Work instructions
Keep only the lines that hold the string "match", filtering out the rest of the entries below.

Source records
- Opening Delimiter -
-- pv_equiv track=rewrite | github.com/andrsnfp/IA2025 | src/training_data/dataset.py | determine_best_move
-- ===== SOURCE A (Python) =====
-- def determine_best_move(left, right, up, down):
--     # Define the priority of moves
--     cell_priority = ["T", "L", "?"]  # Prioritize treasure, then free cells, then unknown
--     move_options = {
--         "left": left,
--         "right": right,
--         "up": up,
--         "down": down
--     }
--
--     # Filter moves based on priority
--     for cell_type in cell_priority:
--         for direction, cell in move_options.items():
--             if cell == cell_type:
--                 return direction
--
--     # If no valid move, return None (shouldn't happen with valid input)
--     return None
-- ===== SOURCE B (Python) =====
-- def determine_best_move(left, right, up, down):
--     # Single argmin pass: rank cells by priority and keep the first direction
--     # (in left,right,up,down order) with the strictly smallest rank.
--     rank = {"T": 0, "L": 1, "?": 2}
--     best_rank = 3
--     best_direction = None
--     for direction, cell in (("left", left), ("right", right), ("up", up), ("down", down)):
--         r = rank.get(cell, 3)
--         if r < best_rank:
--             best_rank = r
--             best_direction = direction
--     return best_direction
-- ===== Notes on version B (the rewrite author's own statement) =====
-- stated objective: alternative
-- what changed: Replaced the nested priority-outer/direction-inner scan with a single argmin pass over the four directions using a rank dict and strict-< update (ties keep the earlier direction).
import Mathlib
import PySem

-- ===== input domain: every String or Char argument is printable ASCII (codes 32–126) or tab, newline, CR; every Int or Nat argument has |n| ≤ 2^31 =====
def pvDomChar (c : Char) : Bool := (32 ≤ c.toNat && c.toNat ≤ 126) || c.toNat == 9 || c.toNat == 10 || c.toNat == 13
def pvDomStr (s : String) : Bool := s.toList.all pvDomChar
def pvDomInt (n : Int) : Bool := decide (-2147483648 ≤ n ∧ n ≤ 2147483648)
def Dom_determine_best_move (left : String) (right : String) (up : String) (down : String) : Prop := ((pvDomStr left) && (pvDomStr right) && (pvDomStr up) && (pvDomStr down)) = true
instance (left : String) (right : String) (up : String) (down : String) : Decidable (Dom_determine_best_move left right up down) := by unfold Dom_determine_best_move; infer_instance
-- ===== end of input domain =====

-- B replaces A's nested priority-outer/direction-inner scan with one argmin pass over the
-- four directions keyed by a rank dict (objective: alternative decomposition, same cost).


-- ===== PORT A =====
-- inner loop: 'for direction, cell in move_options.items(): if cell == cell_type: return direction'
def dbmInner (cell_type : String) (opts : List (String × String)) : Option String :=
  match opts with
  | [] => none
  | (direction, cell) :: rest =>
      if cell == cell_type then some direction else dbmInner cell_type rest

-- outer loop: 'for cell_type in cell_priority: …'
def dbmOuter (pri : List String) (opts : List (String × String)) : Option String :=
  match pri with
  | [] => none
  | ct :: rest =>
      match dbmInner ct opts with
      | some d => some d
      | none => dbmOuter rest opts

def determine_best_move (left : String) (right : String) (up : String) (down : String) : Option String :=
  dbmOuter ["T", "L", "?"] [("left", left), ("right", right), ("up", up), ("down", down)]

-- ===== PORT B =====
def dbmRank : PySem.Dict String Int :=
  PySem.Dict.ofList [("T", 0), ("L", 1), ("?", 2)]

def determine_best_move_alt (left : String) (right : String) (up : String) (down : String) : Option String :=
  (([("left", left), ("right", right), ("up", up), ("down", down)] : List (String × String)).foldl
    (fun (st : Int × Option String) p =>
      let r := PySem.Dict.getD dbmRank p.2 3
      if r < st.1 then (r, some p.1) else st) (3, none)).2

-- ===== PRECONDITION & SPEC =====
def Spec_determine_best_move (left : String) (right : String) (up : String) (down : String) (out : Option String) : Prop := out = determine_best_move_alt left right up down
instance (left : String) (right : String) (up : String) (down : String) (out : Option String) : Decidable (Spec_determine_best_move left right up down out) := by unfold Spec_determine_best_move; infer_instance

-- ===== CLAIM (what is proved, stated in full; the proofs are below) =====
def Claim_equal_determine_best_move : Prop := ∀ (left : String) (right : String) (up : String) (down : String), Dom_determine_best_move left right up down → Spec_determine_best_move left right up down (determine_best_move left right up down)

-- ===== LEMMAS AND PROOFS =====

-- rank of a cell string: 0="T", 1="L", 2="?", 3=anything else
def qRank (c : String) : Fin 4 :=
  if c == "T" then 0 else if c == "L" then 1 else if c == "?" then 2 else 3

-- A's loops replayed over ranks instead of cell strings
def innerF (i : Fin 4) : List (String × Fin 4) → Option String
  | [] => none
  | (dir, cell) :: rest => if cell == i then some dir else innerF i rest

def outerF : List (Fin 4) → List (String × Fin 4) → Option String
  | [], _ => none
  | i :: rest, opts =>
      match innerF i opts with
      | some d => some d
      | none => outerF rest opts

def fA (a b c d : Fin 4) : Option String :=
  outerF [0, 1, 2] [("left", a), ("right", b), ("up", c), ("down", d)]

-- B's fold replayed over ranks
def fB (a b c d : Fin 4) : Option String :=
  (([("left", a), ("right", b), ("up", c), ("down", d)] : List (String × Fin 4)).foldl
    (fun (st : Int × Option String) p =>
      if ((p.2.val : Int)) < st.1 then ((p.2.val : Int), some p.1) else st) (3, none)).2

lemma qT (c : String) : (qRank c == (0 : Fin 4)) = (c == "T") := by
  unfold qRank; split_ifs <;> simp_all

lemma qL (c : String) : (qRank c == (1 : Fin 4)) = (c == "L") := by
  unfold qRank; split_ifs <;> simp_all

lemma qQ (c : String) : (qRank c == (2 : Fin 4)) = (c == "?") := by
  unfold qRank; split_ifs <;> simp_all

lemma rank_items : dbmRank = PySem.Dict.mk [("T", (0:Int)), ("L", 1), ("?", 2)] := by
  decide

lemma rank_q (c : String) : PySem.Dict.getD dbmRank c 3 = ((qRank c).val : Int) := by
  rw [rank_items]
  unfold qRank
  by_cases h1 : c = "T"
  · subst h1; decide
  by_cases h2 : c = "L"
  · subst h2; decide
  by_cases h3 : c = "?"
  · subst h3; decide
  · have h1' : ¬ "T" = c := fun h => h1 h.symm
    have h2' : ¬ "L" = c := fun h => h2 h.symm
    have h3' : ¬ "?" = c := fun h => h3 h.symm
    have b1 : ("T" == c) = false := beq_eq_false_iff_ne.mpr h1'
    have b2 : ("L" == c) = false := beq_eq_false_iff_ne.mpr h2'
    have b3 : ("?" == c) = false := beq_eq_false_iff_ne.mpr h3'
    simp [PySem.Dict.getD, PySem.Dict.get?, List.find?, h1, h2, h3, b1, b2, b3]

lemma A_eq (l r u d : String) :
    determine_best_move l r u d = fA (qRank l) (qRank r) (qRank u) (qRank d) := by
  simp only [determine_best_move, fA, dbmOuter, dbmInner, outerF, innerF, qT, qL, qQ]

lemma B_eq (l r u d : String) :
    determine_best_move_alt l r u d = fB (qRank l) (qRank r) (qRank u) (qRank d) := by
  simp only [determine_best_move_alt, fB, List.foldl, rank_q]

lemma fin_eq : ∀ a b c d : Fin 4, fA a b c d = fB a b c d := by decide

lemma key (left right up down : String) :
    determine_best_move left right up down = determine_best_move_alt left right up down := by
  rw [A_eq, B_eq, fin_eq]

-- ===== VERDICT (by name: the statement is the Claim_ definition above) =====
theorem determine_best_move_spec : Claim_equal_determine_best_move := by
  intro l r u d _
  exact key l r u d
- Closing Delimiter -
Result of the exercise
  match opts with
  match pri with
      match dbmInner ct opts with
      match innerF i opts with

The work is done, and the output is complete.